Looking at the material below, work out how many of its lines hold the string "collectComps". Give that figure alone.
(Input for this task)
-- pv_equiv track=rewrite | github.com/daveisagit/advent-of-code | src/common/general.py | find_sublists
-- ===== SOURCE A (Python) =====
-- from collections import deque
--
-- def window_over(iterable, width: int, step=1):
--     """Generator of windows over an iterable"""
--     for idx in range(0, len(iterable) - width + 1, step):
--         yield iterable[idx : idx + width]
--
-- def find_sublists(lst, max_occur=None, min_size=1, max_size=None):
--     """Return a list of list that would cover the whole list for any
--     arrangement and re-se of the sublists"""
--
--     def remove_state():
--         wl = lst.copy()
--         for sl in state:
--             # remove all occurrences of sl from wl
--             removing = True
--             while removing:
--                 removing = False
--                 for p, w in enumerate(window_over(wl, len(sl))):
--                     if w == sl:
--                         wl = wl[:p] + wl[p + len(sl) :]
--                         removing = True
--                         break
--         return wl
--
--     if max_occur is None:
--         max_occur = len(lst)
--     if max_size is None:
--         max_size = len(lst)
--
--     dfs = deque()
--     dfs.append([])
--     while dfs:
--         state = dfs.pop()
--         wl = remove_state()
--         if not wl:
--             if len(state) <= max_occur:
--                 return state
--
--         for s in range(min_size, min(max_size, len(wl))):
--             t = wl[:s]
--             ns = state.copy()
--             ns.append(t)
--             dfs.append(ns)
--
--     return None
-- ===== SOURCE B (Python) =====
-- def find_sublists(lst, max_occur=None, min_size=1, max_size=None):
--     """Return a list of list that would cover the whole list for any
--     arrangement and re-se of the sublists"""
--     if max_occur is None:
--         max_occur = len(lst)
--     if max_size is None:
--         max_size = len(lst)
--
--     def purge(wl, sl):
--         # One-pass stack matcher: push elements, pop whenever the top of the
--         # stack equals sl.  Equivalent to repeatedly splicing out the leftmost
--         # occurrence of sl until none remains.
--         k = len(sl)
--         stk = []
--         for x in wl:
--             stk.append(x)
--             if k and len(stk) >= k and stk[-1] == sl[-1] and stk[len(stk) - k:] == sl:
--                 del stk[len(stk) - k:]
--         return stk
--
--     def remove_state(state):
--         wl = lst
--         for sl in state:
--             wl = purge(wl, sl)
--         return wl
--
--     def rec(state):
--         wl = remove_state(state)
--         if not wl:
--             return state if len(state) <= max_occur else None
--         for s in range(min(max_size, len(wl)) - 1, min_size - 1, -1):
--             r = rec(state + [wl[:s]])
--             if r is not None:
--                 return r
--         return None
--
--     return rec([])
-- ===== Notes on version B (the rewrite author's own statement) =====
-- stated objective: alternative
-- what changed: The repeated rescan-and-splice removal loop is replaced by a one-pass stack matcher (push each element, pop when the stack top equals the sublist), and the explicit deque DFS with closure-captured state becomes a direct recursion that returns the first success over an explicit descending range of prefix sizes.
-- outside the precondition, e.g. on find_sublists([], None, 0, None): A returns [], B returns []
import Mathlib
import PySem
-- monotonicity of the visited set
theorem connList_mono_of (g : List (Int × List Int)) (f : Nat)
    (hCI : ∀ x v k v', connItems g f x v = some (k, v') → ∀ y, y ∈ v → y ∈ v') :
    ∀ cs v k v', connList g f cs v = some (k, v') → ∀ y, y ∈ v → y ∈ v' := by
  intro cs
  induction cs with
  | nil => intro v k v' h y hy; rw [connList_nil] at h; cases h; exact hy
  | cons c rest ih =>
    intro v k v' h y hy
    rw [connList_cons] at h
    cases hci : connItems g f c v with
    | none => rw [hci] at h; cases h
    | some p =>
      obtain ⟨k1, v1⟩ := p
      rw [hci] at h
      simp only [Option.bind_some] at h
      cases hcl : connList g f rest v1 with
      | none => rw [hcl] at h; cases h
      | some q =>
        obtain ⟨k2, v2⟩ := q
        rw [hcl] at h
        simp only [Option.bind_some] at h
        cases h
        exact ih _ _ _ hcl y (hCI _ _ _ _ hci y hy)

theorem conn_mono (g : List (Int × List Int)) (f : Nat) :
    (∀ x v k v', connItems g f x v = some (k, v') → ∀ y, y ∈ v → y ∈ v') ∧
    (∀ cs v k v', connList g f cs v = some (k, v') → ∀ y, y ∈ v → y ∈ v') := by
  induction f with
  | zero =>
    have hCI : ∀ x v k v', connItems g 0 x v = some (k, v') → ∀ y, y ∈ v → y ∈ v' := by
      intro x v k v' h y hy
      by_cases hx : x ∈ v
      · rw [connItems_mem g 0 x v hx] at h; cases h; exact hy
      · rw [connItems_zero g x v hx] at h; cases h
    exact ⟨hCI, connList_mono_of g 0 hCI⟩
  | succ f ihf =>
    have hCI : ∀ x v k v', connItems g (f + 1) x v = some (k, v') → ∀ y, y ∈ v → y ∈ v' := by
      intro x v k v' h y hy
      by_cases hx : x ∈ v
      · rw [connItems_mem g _ x v hx] at h; cases h; exact hy
      · rw [connItems_succ g f x v hx] at h
        cases hadj : pvAdj g x with
        | none => rw [hadj] at h; cases h
        | some ch =>
          rw [hadj] at h
          simp only [Option.bind_some] at h
          cases hcl : connList g f ch (PySem.Set.add v x) with
          | none => rw [hcl] at h; cases h
          | some p =>
            obtain ⟨k1, v1⟩ := p
            rw [hcl] at h
            simp only [Option.map_some] at h
            cases h
            exact ihf.2 ch _ _ _ hcl y (by rw [PySem.Set.mem_add]; exact Or.inl hy)
    exact ⟨hCI, connList_mono_of g (f + 1) hCI⟩

theorem conn_total (g : List (Int × List Int)) (hc : pvClosed g) (f : Nat) :
    (∀ x v, x ∈ g.map Prod.fst → pvKN g v < f → ∃ k v', connItems g f x v = some (k, v')) ∧
    (∀ cs v, (∀ c ∈ cs, c ∈ g.map Prod.fst) → pvKN g v < f → ∃ k v', connList g f cs v = some (k, v')) := by
  induction f with
  | zero => exact ⟨fun _ _ _ h => absurd h (Nat.not_lt_zero _),
      fun _ _ _ h => absurd h (Nat.not_lt_zero _)⟩
  | succ f ihf =>
    have hCI : ∀ x v, x ∈ g.map Prod.fst → pvKN g v < f + 1 →
        ∃ k v', connItems g (f + 1) x v = some (k, v') := by
      intro x v hxk h1
      by_cases hx : x ∈ v
      · exact ⟨0, v, connItems_mem g _ x v hx⟩
      · obtain ⟨ch, hadj⟩ := pvAdj_isSome g x hxk
        have hlt := pvKN_add_lt g v x hxk hx
        obtain ⟨k, v', hcl⟩ := ihf.2 ch (PySem.Set.add v x)
          (pvAdj_closed g x ch hc hadj) (by omega)
        refine ⟨1 + k, v', ?_⟩
        rw [connItems_succ g f x v hx, hadj]
        simp only [Option.bind_some]
        rw [hcl]
        rfl
    refine ⟨hCI, ?_⟩
    intro cs
    induction cs with
    | nil => exact fun v _ _ => ⟨0, v, connList_nil g _ v⟩
    | cons c rest ih =>
      intro v hsub h1
      obtain ⟨k1, v1, hci⟩ := hCI c v (hsub c (List.mem_cons_self ..)) h1
      have hmono := (conn_mono g (f + 1)).1 c v k1 v1 hci
      have hle := pvKN_mono g v v1 hmono
      obtain ⟨k2, v2, hcl⟩ := ih v1 (fun c' h => hsub c' (List.mem_cons_of_mem _ h)) (by omega)
      refine ⟨k1 + k2, v2, ?_⟩
      rw [connList_cons, hci]
      simp only [Option.bind_some]
      rw [hcl]
      rfl

theorem stack_irrel (g : List (Int × List Int)) (f1 : Nat) :
    ∀ f2 stack v cnt, pvKN g v < f1 → pvKN g v < f2 →
      stackLoop g f1 stack v cnt = stackLoop g f2 stack v cnt := by
  induction f1 with
  | zero => exact fun _ _ _ _ h _ => absurd h (Nat.not_lt_zero _)
  | succ f ihf =>
    intro f2 stack
    induction stack with
    | nil => intro v cnt _ _; rw [stackLoop_nil, stackLoop_nil]
    | cons x s ihs =>
      intro v cnt h1 h2
      by_cases hx : x ∈ v
      · rw [stackLoop_mem g _ x s v cnt hx, stackLoop_mem g _ x s v cnt hx]
        exact ihs v cnt h1 h2
      · obtain ⟨f2', rfl⟩ : ∃ f2', f2 = f2' + 1 := ⟨f2 - 1, by omega⟩
        rw [stackLoop_new g f x s v cnt hx, stackLoop_new g f2' x s v cnt hx]
        cases hadj : pvAdj g x with
        | none => rfl
        | some ch =>
          simp only [Option.bind_some]
          have hxk := pvAdj_mem g x ch hadj
          have hlt := pvKN_add_lt g v x hxk hx
          exact ihf f2' (ch ++ s) (PySem.Set.add v x) (cnt + 1) (by omega) (by omega)

-- bridge: running the stack on 'seeds ++ rest' first performs exactly the recursive
-- traversal of seeds (connList), then continues with rest
theorem bridge (g : List (Int × List Int)) (hc : pvClosed g) (n : Nat) :
    ∀ v, pvKN g v ≤ n → ∀ seeds rest cnt f1 fc f2 k v',
      (∀ c ∈ seeds, c ∈ g.map Prod.fst) → pvKN g v < f1 → pvKN g v < fc → pvKN g v' < f2 →
      connList g fc seeds v = some (k, v') →
      stackLoop g f1 (seeds ++ rest) v cnt = stackLoop g f2 rest v' (cnt + k) := by
  induction n using Nat.strong_induction_on with
  | _ n ihn =>
  intro v hvn seeds
  induction seeds with
  | nil =>
    intro rest cnt f1 fc f2 k v' _ h1 _ h3 hcl
    rw [connList_nil] at hcl
    cases hcl
    rw [List.nil_append, add_zero]
    exact stack_irrel g f1 f2 rest v cnt h1 h3
  | cons x xs ihs =>
    intro rest cnt f1 fc f2 k v' hsub h1 h2 h3 hcl
    have hsub' : ∀ c ∈ xs, c ∈ g.map Prod.fst := fun c h => hsub c (List.mem_cons_of_mem _ h)
    rw [connList_cons] at hcl
    by_cases hx : x ∈ v
    · rw [connItems_mem g fc x v hx] at hcl
      simp only [Option.bind_some] at hcl
      cases hcl2 : connList g fc xs v with
      | none => rw [hcl2] at hcl; cases hcl
      | some q =>
        obtain ⟨k2, v2⟩ := q
        rw [hcl2] at hcl
        simp only [Option.bind_some] at hcl
        cases hcl
        rw [List.cons_append, stackLoop_mem g f1 x (xs ++ rest) v cnt hx, zero_add]
        exact ihs rest cnt f1 fc f2 _ _ hsub' h1 h2 h3 hcl2
    · obtain ⟨fcc, rfl⟩ : ∃ fcc, fc = fcc + 1 := ⟨fc - 1, by omega⟩
      rw [connItems_succ g fcc x v hx] at hcl
      cases hadj : pvAdj g x with
      | none => rw [hadj] at hcl; cases hcl
      | some ch =>
        rw [hadj] at hcl
        simp only [Option.bind_some] at hcl
        cases hclc : connList g fcc ch (PySem.Set.add v x) with
        | none => rw [hclc] at hcl; cases hcl
        | some p =>
          obtain ⟨kc, v2c⟩ := p
          rw [hclc] at hcl
          simp only [Option.map_some, Option.bind_some] at hcl
          cases hclxs : connList g (fcc + 1) xs v2c with
          | none => rw [hclxs] at hcl; cases hcl
          | some q =>
            obtain ⟨k2, v2⟩ := q
            rw [hclxs] at hcl
            simp only [Option.bind_some] at hcl
            cases hcl
            have hxk := pvAdj_mem g x ch hadj
            have hlt := pvKN_add_lt g v x hxk hx
            have hmono1 := connList_mono_of g fcc (conn_mono g fcc).1 ch _ _ _ hclc
            have hle1 := pvKN_mono g (PySem.Set.add v x) v2c hmono1
            obtain ⟨f1', rfl⟩ : ∃ f1', f1 = f1' + 1 := ⟨f1 - 1, by omega⟩
            rw [List.cons_append, stackLoop_new g f1' x (xs ++ rest) v cnt hx, hadj]
            simp only [Option.bind_some]
            have step1 := ihn (pvKN g (PySem.Set.add v x)) (by omega)
              (PySem.Set.add v x) le_rfl ch (xs ++ rest) (cnt + 1) f1' fcc
              (pvKN g v2c + 1) kc v2c (pvAdj_closed g x ch hc hadj)
              (by omega) (by omega) (Nat.lt_succ_self _) hclc
            have step2 := ihn (pvKN g v2c) (by omega) v2c le_rfl xs rest
              (cnt + 1 + kc) (pvKN g v2c + 1) (fcc + 1) f2 _ _ hsub'
              (Nat.lt_succ_self _) (by omega) h3 hclxs
            rw [step1, step2]
            have : cnt + 1 + kc + k2 = cnt + (1 + kc + k2) := by ring
            rw [this]

-- one unvisited key: A's recursive traversal = B's stack traversal
theorem per_key (g : List (Int × List Int)) (hc : pvClosed g) (k : Int) (v : PySem.Set Int)
    (hk : k ∈ g.map Prod.fst) (hv : k ∉ v) :
    connItems g (g.length + 1) k v = stackLoop g (g.length + 1) [k] v 0 := by
  have hb0 : pvKN g v ≤ g.length := pvKN_le g v
  obtain ⟨ch, hadj⟩ := pvAdj_isSome g k hk
  have hlt := pvKN_add_lt g v k hk hv
  obtain ⟨kc, v2, hclc⟩ := (conn_total g hc g.length).2 ch (PySem.Set.add v k)
    (pvAdj_closed g k ch hc hadj) (by omega)
  rw [connItems_succ g g.length k v hv, hadj]
  simp only [Option.bind_some]
  rw [hclc]
  rw [stackLoop_new g g.length k [] v 0 hv, hadj]
  simp only [Option.bind_some]
  have hbridge := bridge g hc (pvKN g (PySem.Set.add v k)) (PySem.Set.add v k) le_rfl
    ch [] (0 + 1) g.length g.length (pvKN g v2 + 1) kc v2
    (pvAdj_closed g k ch hc hadj) (by omega) (by omega) (Nat.lt_succ_self _) hclc
  rw [List.append_nil] at *
  rw [hbridge, stackLoop_nil]
  simp only [Option.map_some]
  have : (0 : Int) + 1 + kc = 1 + kc := by ring
  rw [this]

-- A's running-max fold over the keys = B's collect pass followed by the selection fold
theorem fold_collect (g : List (Int × List Int)) (hc : pvClosed g) :
    ∀ l : List Int, (∀ k ∈ l, k ∈ g.map Prod.fst) → ∀ (v : PySem.Set Int) (best : Int × Int),
      ∃ cs v', collectComps g l v = some (cs, v') ∧
        l.foldl (stepA g) (some (v, best)) =
          some (v', cs.foldl (fun b p => if p.1 > b.1 then p else b) best) := by
  intro l
  induction l with
  | nil => exact fun _ v best => ⟨[], v, rfl, rfl⟩
  | cons k l ih =>
    intro hsub v best
    have hk := hsub k (List.mem_cons_self ..)
    have hsub' : ∀ k' ∈ l, k' ∈ g.map Prod.fst := fun k' h => hsub k' (List.mem_cons_of_mem _ h)
    by_cases hkv : k ∈ v
    · obtain ⟨cs, v', hcol, hfold⟩ := ih hsub' v best
      refine ⟨cs, v', ?_, ?_⟩
      · rw [collectComps, if_pos hkv]; exact hcol
      · obtain ⟨maxc, lgc⟩ := best
        rw [List.foldl_cons]
        simp only [stepA, if_pos hkv]
        exact hfold
    · have hb : pvKN g v ≤ g.length := pvKN_le g v
      obtain ⟨n, v1, hci⟩ := (conn_total g hc (g.length + 1)).1 k v hk (by omega)
      have hsl : stackLoop g (g.length + 1) [k] v 0 = some (n, v1) := by
        rw [← per_key g hc k v hk hkv]; exact hci
      obtain ⟨cs, v', hcol, hfold⟩ :=
        ih hsub' v1 (if n > best.1 then (n, k) else best)
      refine ⟨(n, k) :: cs, v', ?_, ?_⟩
      · rw [collectComps, if_neg hkv, hsl]
        dsimp only
        rw [hcol]
      · obtain ⟨maxc, lgc⟩ := best
        rw [List.foldl_cons]
        simp only [stepA, if_neg hkv, hci]
        rw [List.foldl_cons]
        by_cases hgt : n > maxc
        · simpa [hgt] using hfold
        · simpa [hgt] using hfold

-- ===== VERDICT (by name: the statement is the Claim_ definition above) =====
theorem connectedcount_spec : Claim_equal_connectedcount := by
  intro g _ hpre
  obtain ⟨_, hc⟩ := hpre
  obtain ⟨cs, v', hcol, hfold⟩ :=
    fold_collect g hc (g.map Prod.fst) (fun k h => h) PySem.Set.empty ((-1 : Int), (-1 : Int))
  unfold Spec_connectedcount connectedcount connectedcount_alt
  rw [hcol, hfold]
  rfl
-- pv_equiv track=rewrite | github.com/Alberto200420/UDG | baseDatos-class/CardGame/computerAlgoridm.py | retornadDibujo
-- ===== SOURCE A (Python) =====
-- def retornadDibujo(cartas):
--   # Diccionario para almacenar los 'id' correspondientes a cada 'dibujo'
--   diccionario_resultado = {}
--
--   for carta in cartas:
--     dibujo_actual = carta['dibujo']
--     id_actual = carta['id']
--
--     # Si el 'dibujo' no está en el diccionario, se agrega con una lista que contiene el 'id'
--     if dibujo_actual not in diccionario_resultado:
--       diccionario_resultado[dibujo_actual] = [id_actual]
--     else:
--       # Si el 'dibujo' ya está en el diccionario, se agrega el 'id' a la lista existente
--       diccionario_resultado[dibujo_actual].append(id_actual)
--   for dibujo, lista_id in diccionario_resultado.items():
--     diccionario_resultado[dibujo] = sorted(lista_id)
--
--   return diccionario_resultado
-- ===== SOURCE B (Python) =====
-- def retornadDibujo(cartas):
--   # Alternative: one pass; each group's id list is kept sorted by inserting every
--   # id at its position, so no per-group sorted() pass is needed at the end.
--   resultado = {}
--   for carta in cartas:
--     lista = resultado.setdefault(carta['dibujo'], [])
--     id_actual = carta['id']
--     i = 0
--     while i < len(lista) and lista[i] <= id_actual:
--       i += 1
--     lista.insert(i, id_actual)
--   return resultado
-- ===== Notes on version B (the rewrite author's own statement) =====
-- stated objective: alternative
-- what changed: A collects ids per dibujo by appending and then re-sorts every group in a second pass; B does a single pass that keeps each group sorted by inserting every id at its position (no sorted() call, no second pass).
import Mathlib
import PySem

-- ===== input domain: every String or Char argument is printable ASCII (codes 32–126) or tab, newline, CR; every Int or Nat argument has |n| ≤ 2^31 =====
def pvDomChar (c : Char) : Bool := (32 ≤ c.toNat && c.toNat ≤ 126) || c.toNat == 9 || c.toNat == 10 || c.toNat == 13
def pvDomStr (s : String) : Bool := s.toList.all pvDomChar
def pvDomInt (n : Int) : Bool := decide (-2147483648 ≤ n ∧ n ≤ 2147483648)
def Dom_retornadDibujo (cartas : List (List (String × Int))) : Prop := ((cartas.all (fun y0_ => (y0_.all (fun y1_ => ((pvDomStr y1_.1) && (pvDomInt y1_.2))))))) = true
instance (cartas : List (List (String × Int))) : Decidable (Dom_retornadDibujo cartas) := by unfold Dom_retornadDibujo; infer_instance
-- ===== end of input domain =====

-- B replaces A's append-then-re-sort-each-group second pass with a single pass that keeps
-- every group's id list sorted by positional insertion (objective: alternative decomposition).


-- ===== PORT A =====
-- carta[k] on the association-list card: first match (none = KeyError, excluded by Pre_)
def cardGet? (carta : List (String × Int)) (k : String) : Option Int :=
  match carta with
  | [] => none
  | (k', v) :: rest => if k' == k then some v else cardGet? rest k

def retornadDibujo (cartas : List (List (String × Int))) : List (Int × List Int) :=
  -- first loop: group the ids by dibujo, appending
  let d := cartas.foldl (fun d carta =>
    match cardGet? carta "dibujo", cardGet? carta "id" with
    | some dib, some idv =>
        if d.contains dib then d.modify dib [] (fun l => l ++ [idv])
        else d.insert dib [idv]
    | _, _ => d) PySem.Dict.empty
  -- second loop: re-assign each key with its sorted list
  (d.items.foldl (fun d2 p => d2.insert p.1 (PySem.List.sorted p.2 (fun v => v) false)) d).items

-- ===== PORT B =====
-- B's carta[k]: first match (none = KeyError, excluded by Pre_)
def cardGetB? (carta : List (String × Int)) (k : String) : Option Int :=
  match carta with
  | [] => none
  | (k', v) :: rest => if k' == k then some v else cardGetB? rest k

-- the while loop: first index i (from 0 upward) with not (i < len lista ∧ lista[i] ≤ x)
def insPos (lista : List Int) (x : Int) (i : Nat) : Nat :=
  if h : i < lista.length then
    if lista[i] ≤ x then insPos lista x (i + 1) else i
  else i
termination_by lista.length - i
decreasing_by omega

def retornadDibujo_alt (cartas : List (List (String × Int))) : List (Int × List Int) :=
  (cartas.foldl (fun d carta =>
    match cardGetB? carta "dibujo" with
    | none => d
    | some dib =>
      match cardGetB? carta "id" with
      | none => d
      | some idv =>
        let lista := d.getD dib []            -- resultado.setdefault(...); the insert below writes the updated list back
        let i := insPos lista idv 0
        d.insert dib (lista.take i ++ idv :: lista.drop i)  -- lista.insert(i, idv) with 0 ≤ i ≤ len(lista): exact
    ) PySem.Dict.empty).items

-- ===== PRECONDITION & SPEC =====
-- Pre_ excludes exactly the cards lacking a 'dibujo' or 'id' key, where Python A raises KeyError.
def Pre_retornadDibujo (cartas : List (List (String × Int))) : Prop :=
  ∀ carta ∈ cartas, "dibujo" ∈ carta.map Prod.fst ∧ "id" ∈ carta.map Prod.fst
instance (cartas : List (List (String × Int))) : Decidable (Pre_retornadDibujo cartas) := by unfold Pre_retornadDibujo; infer_instance

def pvWitness_retornadDibujo : (List (List (String × Int))) :=
  [[("dibujo", 1), ("id", 7)], [("dibujo", 1), ("id", 3)], [("dibujo", 2), ("id", 5)]]

def Spec_retornadDibujo (cartas : List (List (String × Int))) (out : List (Int × List Int)) : Prop := out = retornadDibujo_alt cartas
instance (cartas : List (List (String × Int))) (out : List (Int × List Int)) : Decidable (Spec_retornadDibujo cartas out) := by unfold Spec_retornadDibujo; infer_instance

-- ===== CLAIM (what is proved, stated in full; the proofs are below) =====
def Claim_equal_retornadDibujo : Prop := ∀ (cartas : List (List (String × Int))), Dom_retornadDibujo cartas → Pre_retornadDibujo cartas → Spec_retornadDibujo cartas (retornadDibujo cartas)

-- ===== LEMMAS AND PROOFS =====

-- sortVal applies A's per-group sorting to one (dibujo, ids) item
def sortVal (p : Int × List Int) : Int × List Int := (p.1, PySem.List.sorted p.2 (fun v => v) false)

lemma insPos_spec (x : Int) (s : List Int) : ∀ n i, s.length - i ≤ n → i ≤ s.length →
    i ≤ insPos s x i ∧ insPos s x i ≤ s.length ∧
    (∀ j (hj : j < s.length), i ≤ j → j < insPos s x i → s[j] ≤ x) ∧
    (∀ h : insPos s x i < s.length, x < s[insPos s x i]) := by
  intro n
  induction n with
  | zero =>
      intro i h1 h2
      have hi : i = s.length := by omega
      subst hi
      rw [insPos]
      simp only [lt_irrefl, dite_false]
      refine ⟨le_refl _, le_refl _, by omega, fun h => h.elim⟩
  | succ n ih =>
      intro i h1 h2
      rw [insPos]
      by_cases hlt : i < s.length
      · simp only [hlt, dite_true]
        by_cases hle : s[i] ≤ x
        · simp only [hle, if_true]
          obtain ⟨a, b, c, d⟩ := ih (i + 1) (by omega) (by omega)
          refine ⟨by omega, b, ?_, d⟩
          intro j hj hij hlt2
          rcases Nat.eq_or_lt_of_le hij with rfl | h
          · exact hle
          · exact c j hj (by omega) hlt2
        · simp only [hle, if_false]
          refine ⟨le_refl _, by omega, by omega, fun h => ?_⟩
          · have : s[i]'hlt = s[i]'h := rfl
            omega
      · simp only [hlt, dite_false]
        refine ⟨le_refl _, by omega, by omega, fun h => h.elim⟩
(End Input for this task)
_Written solution_
3